You can learn the support vectors using the support_vectors attribute:

print(classifier.support_vectors_)

Linear Discriminant Analysis (LDA)

Linear discriminant analysis (LDA) is a dimensionality reduction technique used in classification problems. It is similar to Principal Component Analysis (PCA), but LDA is a supervised learning machine technique. LDA maximizes the distance between classes and minimizes the distance within each class. We will use Scikit-learn's sklearn.discriminant_analysis module. According to Scikit-learn, sklearn.discriminant_analysis is a classifier with a linear decision boundary, generated by fitting class conditional densities to the data and using Bayes' rule. It assumes that all classes share the same covariance matrix, and the model fits a Gaussian density to each class.
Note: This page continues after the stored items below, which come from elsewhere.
-- pv_equiv track=rewrite | github.com/matheusbon/Listas-P1 | (Lista4)_Funções_e_Escopo_de_Variável/A caminho de Shichikokuyama.py | ordem
-- ===== SOURCE A (Python) =====
-- def comparador(a, b):
--     return a == b
--
-- def ordem(_silabas):
--     ordem = False
--     ultimo_index = 0
--     atual_index = 0
--     cont = 0
--     while cont < len(_silabas):
--         if cont == 0:
--             ultimo_index = nome_hospital.index(_silabas[cont])
--         else:
--             atual_index = nome_hospital.index(_silabas[cont])
--
--             ordem = comparador(ultimo_index, atual_index - 1)
--
--             ultimo_index = atual_index
--         cont += 1
--     return ordem
--
-- nome_hospital = ['shi', 'chi', 'ko', 'ku', 'ya', 'ma']
-- ===== SOURCE B (Python) =====
-- nome_hospital = ['shi', 'chi', 'ko', 'ku', 'ya', 'ma']
--
-- def ordem(_silabas):
--     idx = [nome_hospital.index(s) for s in _silabas]
--     return len(idx) >= 2 and idx[-2] == idx[-1] - 1
-- ===== Notes on version B (the rewrite author's own statement) =====
-- stated objective: simpler
-- what changed: B builds the full index list in one comprehension (keeping .index so unknown syllables still raise ValueError) and makes the single decision idx[-2] == idx[-1] - 1, instead of A's while loop that tracks ultimo/atual and overwrites the result every iteration.
import Mathlib
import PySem

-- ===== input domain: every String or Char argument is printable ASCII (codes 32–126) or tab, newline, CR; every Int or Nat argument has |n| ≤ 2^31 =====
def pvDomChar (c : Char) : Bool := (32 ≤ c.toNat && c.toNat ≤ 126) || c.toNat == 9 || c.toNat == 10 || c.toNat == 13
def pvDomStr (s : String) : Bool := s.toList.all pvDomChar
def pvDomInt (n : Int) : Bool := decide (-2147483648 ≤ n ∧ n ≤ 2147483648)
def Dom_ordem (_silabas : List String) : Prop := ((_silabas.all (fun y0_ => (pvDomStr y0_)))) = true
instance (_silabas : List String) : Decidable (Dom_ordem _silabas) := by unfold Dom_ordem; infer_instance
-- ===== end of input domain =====

-- ===== PORT A =====
-- B changes only the decomposition: one index-building pass then a single comparison; return value equal to A on all inputs where A returns (no unknown syllables).
def nome_hospital : List String := ["shi", "chi", "ko", "ku", "ya", "ma"]

def comparador (a b : Int) : Bool := a == b

-- nome_hospital.index(x): ValueError (excluded by Pre_) becomes the unused default 0
def hidx (x : String) : Int := ((PySem.List.index? nome_hospital x).getD 0 : Nat)

def ordemLoop (l : List String) (ord : Bool) (ultimo atual : Int) (cont : Nat) : Bool :=
  if h : cont < l.length then
    if cont = 0 then
      ordemLoop l ord (hidx l[cont]) atual (cont + 1)
    else
      let atual' := hidx l[cont]
      ordemLoop l (comparador ultimo (atual' - 1)) atual' atual' (cont + 1)
  else ord
termination_by l.length - cont

def ordem (_silabas : List String) : Bool :=
  ordemLoop _silabas false 0 0 0

-- ===== PORT B =====
def ordem_alt (_silabas : List String) : Bool :=
  let idx := _silabas.map (fun s => ((PySem.List.index? nome_hospital s).getD 0 : Int))
  decide (2 ≤ idx.length) &&
    ((PySem.List.pyGet? idx (-2)).getD 0 == (PySem.List.pyGet? idx (-1)).getD 0 - 1)

-- ===== PRECONDITION & SPEC =====
-- Pre_ excludes exactly the inputs containing a syllable not in nome_hospital, on which A raises ValueError.
def Pre_ordem (_silabas : List String) : Prop := ∀ s ∈ _silabas, s ∈ nome_hospital
instance (_silabas : List String) : Decidable (Pre_ordem _silabas) := by unfold Pre_ordem; infer_instance
def pvWitness_ordem : List String := (["shi", "chi"])
def Spec_ordem (_silabas : List String) (out : Bool) : Prop := out = ordem_alt _silabas
instance (_silabas : List String) (out : Bool) : Decidable (Spec_ordem _silabas out) := by unfold Spec_ordem; infer_instance

-- ===== CLAIM (what is proved, stated in full; the proofs are below) =====
def Claim_equal_ordem : Prop := ∀ (_silabas : List String), Dom_ordem _silabas → Pre_ordem _silabas → Spec_ordem _silabas (ordem _silabas)

-- ===== LEMMAS AND PROOFS =====
lemma ordemLoop_eq (l : List String) : ∀ (k cont : Nat) (ord : Bool) (ultimo atual : Int),
    l.length - cont = k → 1 ≤ cont → cont < l.length →
    ultimo = hidx (l.getD (cont - 1) "") →
    ordemLoop l ord ultimo atual cont =
      comparador (hidx (l.getD (l.length - 2) "")) (hidx (l.getD (l.length - 1) "") - 1) := by
  intro k
  induction k with
  | zero => intro cont ord ultimo atual hk h1 h2 hu; omega
  | succ k ih =>
    intro cont ord ultimo atual hk h1 h2 hu
    rw [ordemLoop]
    simp only [h2, dif_pos]
    have hc0 : ¬ cont = 0 := by omega
    simp only [hc0, if_false]
    by_cases hlast : cont + 1 < l.length
    · rw [ih (cont + 1) _ _ _ (by omega) (by omega) hlast (by simp [List.getD, List.getElem?_eq_getElem h2])]
    · rw [ordemLoop]
      simp only [show ¬ cont + 1 < l.length from hlast, dif_neg, not_false_iff]
      have hg : l[cont] = l.getD cont "" := by
        simp [List.getD, List.getElem?_eq_getElem h2]
      rw [hu, hg, show cont - 1 = l.length - 2 by omega, show cont = l.length - 1 by omega]

lemma hidx_getD_eq (l : List String) (i : Nat) (h : i < l.length) :
    ((l.map (fun s => ((PySem.List.index? nome_hospital s).getD 0 : Int)))[i]?).getD 0
      = hidx ((l[i]?).getD "") := by
  simp [List.getElem?_eq_getElem h, List.getElem?_map, hidx]

-- ===== VERDICT (by name: the statement is the Claim_ definition above) =====
theorem ordem_spec : Claim_equal_ordem := by
  intro l _ _
  unfold Spec_ordem ordem ordem_alt
  match hl : l with
  | [] => simp [ordemLoop]
  | [x] => simp [ordemLoop]
  | x :: y :: rest =>
    set l' := x :: y :: rest with hl'
    have hlen : 2 ≤ l'.length := by simp [hl']
    rw [show ordemLoop l' false 0 0 0 = ordemLoop l' false (hidx l'[0]) 0 1 by
          rw [ordemLoop]
          rw [dif_pos (show 0 < l'.length from by omega)]
          simp]
    rw [ordemLoop_eq l' (l'.length - 1) 1 false (hidx l'[0]) 0 (by omega) (le_refl 1)
        (by omega) (by rfl)]
    set idx := l'.map (fun s => ((PySem.List.index? nome_hospital s).getD 0 : Int)) with hidxdef
    have hil : idx.length = l'.length := by simp [hidxdef]
    have h2 : PySem.List.pyGet? idx (-2) = idx[idx.length - 2]? := by
      exact PySem.List.pyGet?_neg_ofNat idx 2 (by omega) (by omega)
    have h1 : PySem.List.pyGet? idx (-1) = idx[idx.length - 1]? := by
      exact PySem.List.pyGet?_neg_ofNat idx 1 (by omega) (by omega)
    have e2 : (idx[l'.length - 2]?).getD 0 = hidx ((l'[l'.length - 2]?).getD "") :=
      hidx_getD_eq l' (l'.length - 2) (by omega)
    have e1 : (idx[l'.length - 1]?).getD 0 = hidx ((l'[l'.length - 1]?).getD "") :=
      hidx_getD_eq l' (l'.length - 1) (by omega)
    simp only [List.getD] at *
    simp [h2, h1, hil, hlen, comparador]
    rw [e2, e1]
Let's see how to use sklearn.discriminant_analysis:

Linear Discriminant Analysis (LDA) Example

from sklearn.discriminant_analysis import LinearDiscriminantAnalysis
from sklearn.datasets import load_wine
from sklearn.linear_model import LogisticRegression
from sklearn.model_selection import train_test_split
from sklearn.preprocessing import StandardScaler

X, y = load_wine(return_X_y=True)
X_train, X_test, y_train, y_test = train_test_split(X, y, test_size=0.30, random_state = 20)

scaler = StandardScaler()
X_train = scaler.fit_transform(X_train)
X_test = scaler.transform(X_test)

lda = LinearDiscriminantAnalysis(n_components= 2)
X_train = lda.fit_transform(X_train, y_train)
X_test = lda.transform(X_test)

lr = LogisticRegression()
lr.fit(X_train, y_train)
y_pred = lr.predict(X_test)

from sklearn.metrics import accuracy_score
print(accuracy_score(y_test, y_pred))

The score is 0.98. The n_components is 2 because there are 3 classes in the wine dataset, and it should be n_classes - 1. As mentioned earlier, LDA has some assumptions. The number of the smallest class should be greater than the number of variables as well. LDA is a powerful dimensionality reduction technique, but your data should meet the assumptions.